Following the work of Efremov and Cao43, we first expressed the shear rate in terms of the force experienced by each bond in the rupture area. We simplified the contact area of the cell as a rectangle with width b and length a. Within this small contact area, we further assume that there is a rupture area that contains most of the bonds and effectively governs the lifetime of the cell. Thus, the total tension Q tot experienced by all adhesion sites is:

$${Q}_{tot}=K\cdot Q,$$
(12)

where Q is the effective force acting on each site and K = σbc is the number of bonds in the rupture area with σ being the effective density of receptors or ligands (whichever is dominant). By solving the mechanical equilibrium equations similar to those by Hammer et al.58 under the assumption that the cell is either attached or detached, i.e., rolling velocity v ≈ 0 we obtain,

$${Q}_{tot}\approx \frac{28.4\pi {r}^{3}}{a}{\tau }_{w},$$
(13)

where r is the radius of the cell and τ w is the shear stress. Therefore, the force Q experienced by each bond can be expressed in terms of the shear stress τ w as,

$${Q}_{tot}\approx \frac{28.4\pi {r}^{3}}{\sigma abc}{\tau }_{w}.$$
(14)

It is worth noting here that our aim is simpler than that of Efremov and Cao43. In their work, they were interested in finding a relation between the cells velocity and the shear rate.
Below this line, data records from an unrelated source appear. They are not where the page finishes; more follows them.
-- a key-nondecreasing list is determined by its key fibres
theorem pv_eq_of_pairwise_le_of_filter_key {α κ : Type} [LinearOrder κ] (key : α → κ)
    (ys zs : List α) (hy : ys.Pairwise (fun a b => key a ≤ key b))
    (hz : zs.Pairwise (fun a b => key a ≤ key b))
    (hf : ∀ v, ys.filter (fun a => decide (key a = v)) = zs.filter (fun a => decide (key a = v))) :
    ys = zs := by
  induction ys generalizing zs with
  | nil =>
    cases zs with
    | nil => rfl
    | cons b zs' =>
      have := hf (key b)
      simp at this
  | cons a ys' ih =>
    cases zs with
    | nil =>
      have := hf (key a)
      simp at this
    | cons b zs' =>
      rw [List.pairwise_cons] at hy hz
      obtain ⟨hya, hy'⟩ := hy
      obtain ⟨hzb, hz'⟩ := hz
      have ha : a ∈ b :: zs' := by
        have : a ∈ (b :: zs').filter (fun c => decide (key c = key a)) := by
          rw [← hf (key a)]; simp [List.mem_filter]
        exact (List.mem_filter.mp this).1
      have hb : b ∈ a :: ys' := by
        have : b ∈ (a :: ys').filter (fun c => decide (key c = key b)) := by
          rw [hf (key b)]; simp [List.mem_filter]
        exact (List.mem_filter.mp this).1
      have hba : key b ≤ key a := by
        rcases List.mem_cons.mp ha with rfl | h
        · exact le_refl _
        · exact hzb a h
      have hab' : key a ≤ key b := by
        rcases List.mem_cons.mp hb with h | h
        · exact le_of_eq (congrArg key h.symm)
        · exact hya b h
      have hab : key a = key b := le_antisymm hab' hba
      have hheads := hf (key a)
      rw [List.filter_cons, List.filter_cons] at hheads
      simp only [decide_true, hab] at hheads
      obtain ⟨haeqb, htail⟩ := List.cons_eq_cons.mp hheads
      subst haeqb
      congr 1
      apply ih zs' hy' hz'
      intro v
      by_cases hv : v = key a
      · subst hv; exact htail
      · have := hf v
        rw [List.filter_cons, List.filter_cons] at this
        rw [if_neg (by simp [Ne.symm hv]), if_neg (by simp [Ne.symm hv])] at this
        exact this

-- sorted2 is sorted by the lexicographic key
theorem pv_sorted2_eq_sorted_lex {α κ₁ κ₂ : Type} [LinearOrder κ₁] [LinearOrder κ₂]
    (xs : List α) (k1 : α → κ₁) (k2 : α → κ₂) :
    PySem.List.sorted2 xs k1 k2 = PySem.List.sorted xs (fun x => toLex (k1 x, k2 x)) := by
  show List.foldl _ [] xs = List.foldl _ [] xs
  have hcmp : (fun a b => decide (k1 a < k1 b) || (!decide (k1 b < k1 a) && decide (k2 a < k2 b)))
      = fun a b => decide ((fun x => toLex (k1 x, k2 x)) a < (fun x => toLex (k1 x, k2 x)) b) := by
    funext a b
    simp only [Prod.Lex.lt_iff]
    rcases lt_trichotomy (k1 a) (k1 b) with h | h | h
    · simp [h, not_lt_of_gt h]
    · simp [h]
    · simp [h, not_lt_of_gt h, ne_of_gt h]
  simp only [Bool.false_eq_true, if_false, hcmp]

-- mapping under insertion, when the key factors through the map
theorem pv_map_sorted_insert {α β κ : Type} [LT κ] [DecidableLT κ] (f : α → β) (key : β → κ)
    (x : α) (acc : List α) :
    (PySem.List.insertBy (fun a b => decide (key (f a) < key (f b))) x acc).map f =
      PySem.List.insertBy (fun a b => decide (key a < key b)) (f x) (acc.map f) := by
  induction acc with
  | nil => rfl
  | cons y ys ih =>
    simp only [PySem.List.insertBy, List.map_cons]
    split <;> simp_all

-- sorting a mapped list = mapping the sort through the composed key
theorem pv_map_sorted {α β κ : Type} [LT κ] [DecidableLT κ] (f : α → β) (key : β → κ)
    (xs : List α) :
    PySem.List.sorted (xs.map f) key = (PySem.List.sorted xs (fun a => key (f a))).map f := by
  induction xs using List.reverseRecOn with
  | nil => rfl
  | append_singleton xs x ih =>
    rw [List.map_append, List.map_singleton, pv_sorted_append_singleton,
        pv_sorted_append_singleton, ih, pv_map_sorted_insert]

-- insertion only looks at the comparator on the inserted element vs list elements
theorem pv_insertBy_congr {α : Type} (blt1 blt2 : α → α → Bool) (x : α) (l : List α)
    (h : ∀ y ∈ l, blt1 x y = blt2 x y) :
    PySem.List.insertBy blt1 x l = PySem.List.insertBy blt2 x l := by
  induction l with
  | nil => rfl
  | cons y ys ih =>
    simp only [PySem.List.insertBy]
    rw [h y (by simp)]
    split
    · rfl
    · rw [ih (fun z hz => h z (by simp [hz]))]

-- two keys ordering the list's elements identically sort it identically
theorem pv_sorted_key_congr {α κ₁ κ₂ : Type} [LT κ₁] [DecidableLT κ₁] [LT κ₂] [DecidableLT κ₂]
    (key1 : α → κ₁) (key2 : α → κ₂) (xs : List α)
    (h : ∀ a ∈ xs, ∀ b ∈ xs, (key1 a < key1 b) ↔ (key2 a < key2 b)) :
    PySem.List.sorted xs key1 = PySem.List.sorted xs key2 := by
  induction xs using List.reverseRecOn with
  | nil => rfl
  | append_singleton xs x ih =>
    rw [pv_sorted_append_singleton, pv_sorted_append_singleton,
        ih (fun a ha b hb => h a (by simp [ha]) b (by simp [hb]))]
    apply pv_insertBy_congr
    intro y hy
    have hyx : y ∈ xs := by
      rw [PySem.List.mem_sorted] at hy; exact hy
    simp only [decide_eq_decide]
    exact h x (by simp) y (by simp [hyx])

-- flatMap of a one-point function on a duplicate-free list
theorem pv_flatMap_single {α β : Type} [DecidableEq α] (l : List α) (tv : α) (F : List β)
    (hl : l.Nodup) :
    l.flatMap (fun t => if t = tv then F else []) = if tv ∈ l then F else [] := by
  induction l with
  | nil => simp
  | cons a l ih =>
    rw [List.nodup_cons] at hl
    rw [List.flatMap_cons, ih hl.2]
    by_cases h : a = tv
    · subst h
      simp [hl.1]
    · simp [h, Ne.symm h]

-- MAIN pair-level fact: the global lex sort is the concatenation of the per-tier sorts
theorem pv_sorted_key_eq_flatMap_tiers (xs : List (Int × String)) :
    PySem.List.sorted xs pvKey =
      (PySem.List.sorted (PySem.Set.ofList (xs.map Prod.fst)) (fun x => x)).flatMap
        (fun t => PySem.List.sorted (xs.filter (fun p => p.1 == t)) pvKey) := by
  have htiers_lt := PySem.List.sorted_ofList_pairwise_lt (xs := xs.map Prod.fst)
  have htiers_nodup : (PySem.List.sorted (PySem.Set.ofList (xs.map Prod.fst)) (fun x => x)).Nodup :=
    htiers_lt.imp (fun h => ne_of_lt h)
  apply pv_eq_of_pairwise_le_of_filter_key pvKey
  · exact PySem.List.sorted_pairwise xs pvKey
  · rw [List.flatMap_def, List.pairwise_flatten]
    constructor
    · intro l hl
      rw [List.mem_map] at hl
      obtain ⟨t, _, rfl⟩ := hl
      exact PySem.List.sorted_pairwise _ pvKey
    · rw [List.pairwise_map]
      apply htiers_lt.imp_of_mem
      intro t1 t2 _ _ hlt p hp q hq
      rw [PySem.List.mem_sorted, List.mem_filter] at hp hq
      have hp1 : p.1 = t1 := by simpa using hp.2
      have hq1 : q.1 = t2 := by simpa using hq.2
      apply le_of_lt
      rw [Prod.Lex.lt_iff]
      left
      simpa [pvKey, hp1, hq1] using hlt
  · intro v
    rw [pv_filter_key_sorted, List.filter_flatMap]
    have hbucket : ∀ t, (PySem.List.sorted (xs.filter (fun p => p.1 == t)) pvKey).filter
        (fun a => decide (pvKey a = v)) =
        if t = (ofLex v).1 then xs.filter (fun a => decide (pvKey a = v)) else [] := by
      intro t
      rw [pv_filter_key_sorted]
      by_cases ht : t = (ofLex v).1
      · rw [if_pos ht, List.filter_filter]
        apply List.filter_congr
        intro p _
        by_cases hv : pvKey p = v
        · have hp1 : p.1 = t := by rw [ht, ← hv]; rfl
          simp [hv, hp1]
        · simp [hv]
      · rw [if_neg ht]
        apply List.filter_eq_nil_iff.mpr
        intro p hp
        rw [List.mem_filter] at hp
        have hp1 : p.1 = t := by simpa using hp.2
        simp only [decide_eq_true_eq]
        intro hv
        apply ht
        rw [← hp1, ← hv]
        rfl
    simp only [hbucket]
    rw [pv_flatMap_single _ _ _ htiers_nodup]
    by_cases hmem : (ofLex v).1 ∈ PySem.List.sorted (PySem.Set.ofList (xs.map Prod.fst)) (fun x => x)
    · rw [if_pos hmem]
    · rw [if_neg hmem]
      apply List.filter_eq_nil_iff.mpr
      intro p hp
      simp only [decide_eq_true_eq]
      intro hv
      apply hmem
      rw [PySem.List.mem_sorted, PySem.Set.mem_ofList, List.mem_map]
      exact ⟨p, hp, by rw [← hv]; rfl⟩

-- A in normal form: render the globally sorted pair list
theorem pv_A_norm (mods : List (String × List Int)) :
    build_starred_values mods =
      (PySem.List.sorted2 (pvPairs mods) (fun x => x.1) (fun x => PySem.Str.lower x.2) false).map
        (fun p => String.ofList (PySem.List.pyRepeat ['★'] p.1 ++ ' ' :: p.2.toList)) := by
  show List.foldl _ [] _ = _
  rw [PySem.List.foldl_append_singleton_eq_map, List.nil_append]
  congr 2
  show List.foldl _ [] mods = pvPairs mods
  have : (fun (pairs : List (Int × String)) (m : String × List Int) =>
        m.2.foldl (fun pairs s => pairs ++ [(s, m.1)]) pairs)
      = fun pairs m => pairs ++ m.2.map (fun s => (s, m.1)) := by
    funext pairs m
    rw [PySem.List.foldl_append_singleton_eq_map]
  rw [this, PySem.List.foldl_append_eq_flatMap, List.nil_append]
  rfl

-- the tier sources coincide
theorem pv_fst_pairs (mods : List (String × List Int)) :
    (pvPairs mods).map Prod.fst = mods.flatMap (fun m => m.2) := by
  rw [pvPairs, List.map_flatMap]
  congr 1
  funext m
  rw [List.map_map]
  exact List.map_id _

-- the nested bucket-building loop is the pair-list loop
theorem pv_buckets_foldl (mods : List (String × List Int)) (d0 : PySem.Dict Int (List String)) :
    mods.foldl (fun buckets m =>
        m.2.foldl (fun buckets s => buckets.modify s [] (fun l => l ++ [m.1])) buckets) d0 =
      (pvPairs mods).foldl (fun buckets p => buckets.modify p.1 [] (fun l => l ++ [p.2])) d0 := by
  induction mods generalizing d0 with
  | nil => rfl
  | cons m mods ih =>
    rw [List.foldl_cons, ih]
    conv_rhs => rw [pvPairs, List.flatMap_cons, List.foldl_append, List.foldl_map]
    rfl

-- each bucket holds the seconds of A's pairs filtered to that tier
theorem pv_buckets_getD (mods : List (String × List Int)) (t : Int) :
    ((pvPairs mods).foldl (fun buckets p => buckets.modify p.1 [] (fun l => l ++ [p.2]))
        PySem.Dict.empty).getD t [] =
      ((pvPairs mods).filter (fun p => p.1 == t)).map Prod.snd := by
  rw [PySem.Dict.getD_foldl_modify_append, PySem.Dict.getD_empty, List.nil_append]

-- the bucket keys are the distinct tiers, in first-occurrence order
theorem pv_buckets_keys (mods : List (String × List Int)) :
    ((pvPairs mods).foldl (fun buckets p => buckets.modify p.1 [] (fun l => l ++ [p.2]))
        PySem.Dict.empty).keys =
      PySem.Set.ofList ((pvPairs mods).map Prod.fst) := by
  rw [PySem.Dict.keys_foldl_modify_key]
  rfl

-- B in normal form: concatenate the rendered, sorted per-tier buckets
theorem pv_B_norm (mods : List (String × List Int)) :
    build_starred_values_alt mods =
      (PySem.List.sorted (PySem.Set.ofList (mods.flatMap (fun m => m.2))) (fun x => x) false).flatMap
        (fun tier =>
          (PySem.List.sorted (((pvPairs mods).filter (fun p => p.1 == tier)).map Prod.snd)
              (fun n => PySem.Str.lower n) false).map (fun name =>
            String.ofList (PySem.List.pyRepeat ['★'] tier ++ ' ' :: name.toList))) := by
  show List.foldl _ [] _ = _
  rw [pv_buckets_foldl]
  have hout : (fun (out : List String) (tier : Int) =>
        (PySem.List.sorted ((((pvPairs mods).foldl
              (fun buckets p => buckets.modify p.1 [] (fun l => l ++ [p.2]))
              PySem.Dict.empty)).getD tier []) (fun n => PySem.Str.lower n) false).foldl
          (fun out name =>
            out ++ [String.ofList (PySem.List.pyRepeat ['★'] tier ++ ' ' :: name.toList)]) out)
      = fun out tier => out ++
          (PySem.List.sorted (((pvPairs mods).filter (fun p => p.1 == tier)).map Prod.snd)
              (fun n => PySem.Str.lower n) false).map (fun name =>
            String.ofList (PySem.List.pyRepeat ['★'] tier ++ ' ' :: name.toList)) := by
    funext out tier
    rw [PySem.List.foldl_append_singleton_eq_map, pv_buckets_getD]
  rw [hout, PySem.List.foldl_append_eq_flatMap, List.nil_append, pv_buckets_keys, pv_fst_pairs]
In our case we would like to construct a simplistic model relating the shear rate to the tension experienced by a single adhesion bond, when the rolling velocity of the cells v ≈ 0. The above description of the tension Q is not constrained by the bond behavior and hence could describe catch and slip bonds. Similar to the work of Erdmann and Schwarz36, 59 the adhesion of a cluster can be represented as a chain reaction,

$$N\rightleftarrows N-1\rightleftarrows \cdots 2\rightleftarrows 1\to 0,$$

where the right pointing arrow denote the dissociation rate k i,i−1 of going from i to i − 1 and the left-pointing arrow denotes the association rate k i−1, i of going from i − 1 to i. The state 0 denotes all bonds being detached in the cluster and hence there is no association rate from state 0 to 1. The average lifetime of a single adhesion site can be obtained by calculating the mean turn-over time60, 61 for the chain as,

$$\tau (N)=\sum _{i=1}^{N}{\rho }_{i}+\sum _{j=1}^{N-1}[\frac{1}{{\rho }_{j}\,{k}_{j,j+1}}\,\sum _{m=j+1}^{N}{\rho }_{m}],$$
(15)

where \({\rho }_{1}=\frac{1}{{k}_{1,0}}\) and \({\rho }_{i}={\prod }_{j=1}^{i-1}{k}_{j,j+1}/{\prod }_{j=1}^{i}{k}_{j,j-1}\). The exact expression for the lifetime Eq. (15) can be further simplified as Eq. (8) when the shear stress τ w is low (Q is low), i.e., \({k}_{i,i+1}\gg {k}_{i+1,i}\), where \(i\in [1,N-1]\). This result agrees very well with the results obtained by Erdmann and Schwarz59.

Ethics statement

Blood donation protocol is approved by the National University of Singapore Institutional Review Board. Blood drawing was carried out in accordance with the relevant guidelines and regulations at the National University Hospital Blood Donation Centre. Informed consent was obtained from all donors.